Second, although IP multicast constructs trees in the network core to efficiently distribute groups without redundancy, it does not make efficient use of bandwidth when consumers transition between groups. If a consumer is to rapidly switch between videos in IP multicast groups, it must join and leave the groups. There is the potential for many of these groups to fetch data for the consumer in parallel until a timeout occurs or until the user’s local router sends a leave message to the upstream router. This results in bandwidth being used unnecessarily both locally and between the upstream router and the consumer’s local router. Fundamentally, this is due to the reliance on timers that prune consumers and branches of the multicast tree. Timers are used, since multicast is distributed and does not maintain an accurate state of the exact demand for multicast content. With the use of timers, bandwidth can be wasted in the case where there is no longer downstream demand.
Third, IP multicast does not use the lowest cost path for the dissemination of content. It requires a broadcast tree be first implemented via the rendezvous point of the particular multicast group being joined.

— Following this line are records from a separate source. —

-- pv_equiv track=rewrite | github.com/rock-mechanics/test-sheet-generator | generate-sheets.py | get_refs_by_subsystem
-- ===== SOURCE A (Python) =====
-- def get_refs_by_subsystem(refs) :
--     subs = {}
--     for e in refs :
--         parts = e.split('.')
--         subsys = parts[0]
--         if (subsys in subs) :
--             # the sub system is already in the dictionary
--             subs[subsys].append(e)
--         else :
--             # create a new list of refs
--             subs[subsys] = [e]
--     return subs
-- ===== SOURCE B (Python) =====
-- def get_refs_by_subsystem(refs):
--     # index-first: build the distinct prefixes in first-appearance order,
--     # then build each group by filtering refs for that prefix
--     order = []
--     for e in refs:
--         p = e.split('.')[0]
--         if p not in order:
--             order.append(p)
--     return {p: [e for e in refs if e.split('.')[0] == p] for p in order}
-- ===== Notes on version B (the rewrite author's own statement) =====
-- stated objective: alternative
-- what changed: A builds the groups in one grouping pass, appending each ref to a dict bucket it creates or extends; B never appends into buckets: it first collects the distinct prefixes in first-appearance order, then constructs each group wholesale as a filter of refs by that prefix.
import Mathlib
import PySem

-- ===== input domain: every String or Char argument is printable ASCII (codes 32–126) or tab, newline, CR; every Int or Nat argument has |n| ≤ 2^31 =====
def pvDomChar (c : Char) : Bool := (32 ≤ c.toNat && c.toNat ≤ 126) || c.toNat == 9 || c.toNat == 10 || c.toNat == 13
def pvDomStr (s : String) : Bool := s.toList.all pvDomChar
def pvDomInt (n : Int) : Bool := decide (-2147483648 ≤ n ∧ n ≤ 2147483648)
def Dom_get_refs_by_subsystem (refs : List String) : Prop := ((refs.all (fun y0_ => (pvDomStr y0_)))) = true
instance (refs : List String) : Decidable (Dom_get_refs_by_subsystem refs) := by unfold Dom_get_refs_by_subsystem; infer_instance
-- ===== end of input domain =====

-- B replaces A's single grouping pass (appending each ref into a dict bucket)
-- by an index-first decomposition: collect the distinct prefixes in
-- first-appearance order, then build each group wholesale as a filter of refs;
-- objective: alternative decomposition (not faster).


-- ===== PORT A =====
-- e.split('.') with a non-empty separator never raises and never returns an
-- empty list, so the two `.getD` defaults below are unreachable.
def get_refs_by_subsystem (refs : List String) : List (String × List String) :=
  (refs.foldl (fun subs e =>
      let parts := (PySem.Str.split? e ".").getD []
      let subsys := (PySem.List.pyGet? parts 0).getD ""
      if subs.contains subsys then
        subs.insert subsys (subs.getD subsys [] ++ [e])
      else
        subs.insert subsys [e])
    PySem.Dict.empty).items

-- ===== PORT B =====
-- e.split('.')[0] (defaults unreachable, as above)
def pvPrefix (e : String) : String :=
  (PySem.List.pyGet? ((PySem.Str.split? e ".").getD []) 0).getD ""

-- order: first-appearance list of prefixes; then one filter of refs per prefix
-- (the dict comprehension iterates `order`, whose entries are distinct, so its
-- items are exactly this map)
def get_refs_by_subsystem_alt (refs : List String) : List (String × List String) :=
  let order := refs.foldl (fun acc e =>
      let p := pvPrefix e
      if acc.contains p then acc else acc ++ [p]) []
  order.map (fun p => (p, refs.filter (fun e => pvPrefix e == p)))

-- ===== PRECONDITION & SPEC =====
def Spec_get_refs_by_subsystem (refs : List String) (out : List (String × List String)) : Prop := out = get_refs_by_subsystem_alt refs
instance (refs : List String) (out : List (String × List String)) : Decidable (Spec_get_refs_by_subsystem refs out) := by unfold Spec_get_refs_by_subsystem; infer_instance

-- ===== CLAIM (what is proved, stated in full; the proofs are below) =====
def Claim_equal_get_refs_by_subsystem : Prop := ∀ (refs : List String), Dom_get_refs_by_subsystem refs → Spec_get_refs_by_subsystem refs (get_refs_by_subsystem refs)

-- ===== LEMMAS AND PROOFS =====

-- A's loop body is dict.modify at the prefix key (both branches append e).
lemma stepA_eq_modify (subs : PySem.Dict String (List String)) (e : String) :
    (let parts := (PySem.Str.split? e ".").getD []
     let subsys := (PySem.List.pyGet? parts 0).getD ""
     if subs.contains subsys then
       subs.insert subsys (subs.getD subsys [] ++ [e])
     else
       subs.insert subsys [e])
    = subs.modify (pvPrefix e) [] (· ++ [e]) := by
  show (if subs.contains (pvPrefix e) then
          subs.insert (pvPrefix e) (subs.getD (pvPrefix e) [] ++ [e])
        else subs.insert (pvPrefix e) [e])
       = subs.insert (pvPrefix e) (subs.getD (pvPrefix e) [] ++ [e])
  by_cases h : subs.contains (pvPrefix e)
  · simp [h]
  · rw [if_neg h, PySem.Dict.getD_of_not_contains subs [] (by simpa using h)]; rfl

-- the dict A builds, in modify form
lemma foldA_eq (refs : List String) :
    refs.foldl (fun subs e =>
      let parts := (PySem.Str.split? e ".").getD []
      let subsys := (PySem.List.pyGet? parts 0).getD ""
      if subs.contains subsys then
        subs.insert subsys (subs.getD subsys [] ++ [e])
      else
        subs.insert subsys [e]) PySem.Dict.empty
    = refs.foldl (fun subs e => subs.modify (pvPrefix e) [] (· ++ [e])) PySem.Dict.empty := by
  have hstep : (fun (subs : PySem.Dict String (List String)) (e : String) =>
      let parts := (PySem.Str.split? e ".").getD []
      let subsys := (PySem.List.pyGet? parts 0).getD ""
      if subs.contains subsys then
        subs.insert subsys (subs.getD subsys [] ++ [e])
      else
        subs.insert subsys [e])
      = fun subs e => subs.modify (pvPrefix e) [] (· ++ [e]) := by
    funext subs e
    exact stepA_eq_modify subs e
  rw [hstep]

-- lookup in A's modify loop's result
lemma getD_foldA (refs : List String) (c : String) :
    (refs.foldl (fun subs e => subs.modify (pvPrefix e) [] (· ++ [e])) PySem.Dict.empty).getD c []
    = refs.filter (fun e => pvPrefix e == c) := by
  have h := PySem.Dict.getD_foldl_modify_append
    (refs.map (fun e => (pvPrefix e, e))) PySem.Dict.empty c
  rw [List.foldl_map] at h
  simpa [List.filter_map, Function.comp_def] using h

-- B's order loop is first-appearance dedup of the prefixes
lemma orderB_eq (refs : List String) :
    refs.foldl (fun acc e =>
      let p := pvPrefix e
      if acc.contains p then acc else acc ++ [p]) []
    = PySem.List.dedup (refs.map (fun e => pvPrefix e)) := by
  have hstep : (fun (acc : List String) e =>
      let p := pvPrefix e
      if acc.contains p then acc else acc ++ [p])
      = fun acc e => PySem.Set.add acc (pvPrefix e) := rfl
  rw [hstep, PySem.List.dedup_eq_ofList, PySem.Set.ofList_eq_foldl, List.foldl_map]

theorem get_refs_by_subsystem_spec_aux (refs : List String) :
    get_refs_by_subsystem refs = get_refs_by_subsystem_alt refs := by
  unfold get_refs_by_subsystem get_refs_by_subsystem_alt
  simp only []
  rw [foldA_eq, orderB_eq]
  set dA := refs.foldl (fun subs e => subs.modify (pvPrefix e) [] (· ++ [e]))
      PySem.Dict.empty with hdA
  have hkA : dA.keys = PySem.List.dedup (refs.map (fun e => pvPrefix e)) := by
    rw [hdA, PySem.Dict.keys_foldl_modify_key refs (fun e => pvPrefix e) []
      (fun _ e v => v ++ [e])]
    simp only [PySem.Dict.keys_empty]
    show PySem.Set.update [] _ = _
    rw [PySem.Set.update_nil_left, PySem.List.dedup_eq_ofList]
  have hndA : dA.keys.Nodup := by rw [hkA]; exact PySem.List.nodup_dedup _
  rw [PySem.Dict.items_eq_map_keys dA hndA [], hkA]
  apply List.map_congr_left
  intro c _
  rw [hdA, getD_foldA]

-- ===== VERDICT (by name: the statement is the Claim_ definition above) =====
theorem get_refs_by_subsystem_spec : Claim_equal_get_refs_by_subsystem := by
  intro refs _
  exact get_refs_by_subsystem_spec_aux refs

Then, after this tree has been completed and the content is being delivered, a second tree is constructed following the paths defined in routing tables from the consumer to the
producer. During this time and until the rendezvous point tree is deconstructed, the content is delivered simultaneously along the rendezvous point tree and the shortest path tree.
Fourth, IP multicast is not easy to deploy. There are many flavors of IP multicast for the distribution of content within and across administrative domains. Each is complex to implement correctly and requires hop-by-hop configuration. For this reason, many choose to forego IP multicast. Furthermore, although there have been proposals to improve IP multicast security, IP multicast is inherently insecure. A denial of service attack could be performed on a network by issuing different, rapid, and sequential IP multicast group joins (with or without leave notifications). This poses a great security risk in an IP multicast implementation and is part of the reason IP multicast is not widely deployed across administrative domains where precise control over usage is not always possible.
And lastly, IP multicast does not take into consideration network capacity. Because IP multicast is a collection of distributed protocols, not one forwarding device in the network is able to determine the best path to forward a group’s content to downstream consumers. The construction of the IP multicast trees is done independently for each video source without regard for other network users. As such, IP multicast can be dangerous where network bandwidth is limited or where there is the risk of oversubscription. On a similar note, IP multicast allows anyone to publish to a group, where the consumers are responsible for sorting out the data they are interested in. This can result in excessive bandwidth use, since such undesired yet still transmitted data will inevitably be thrown away by consumers.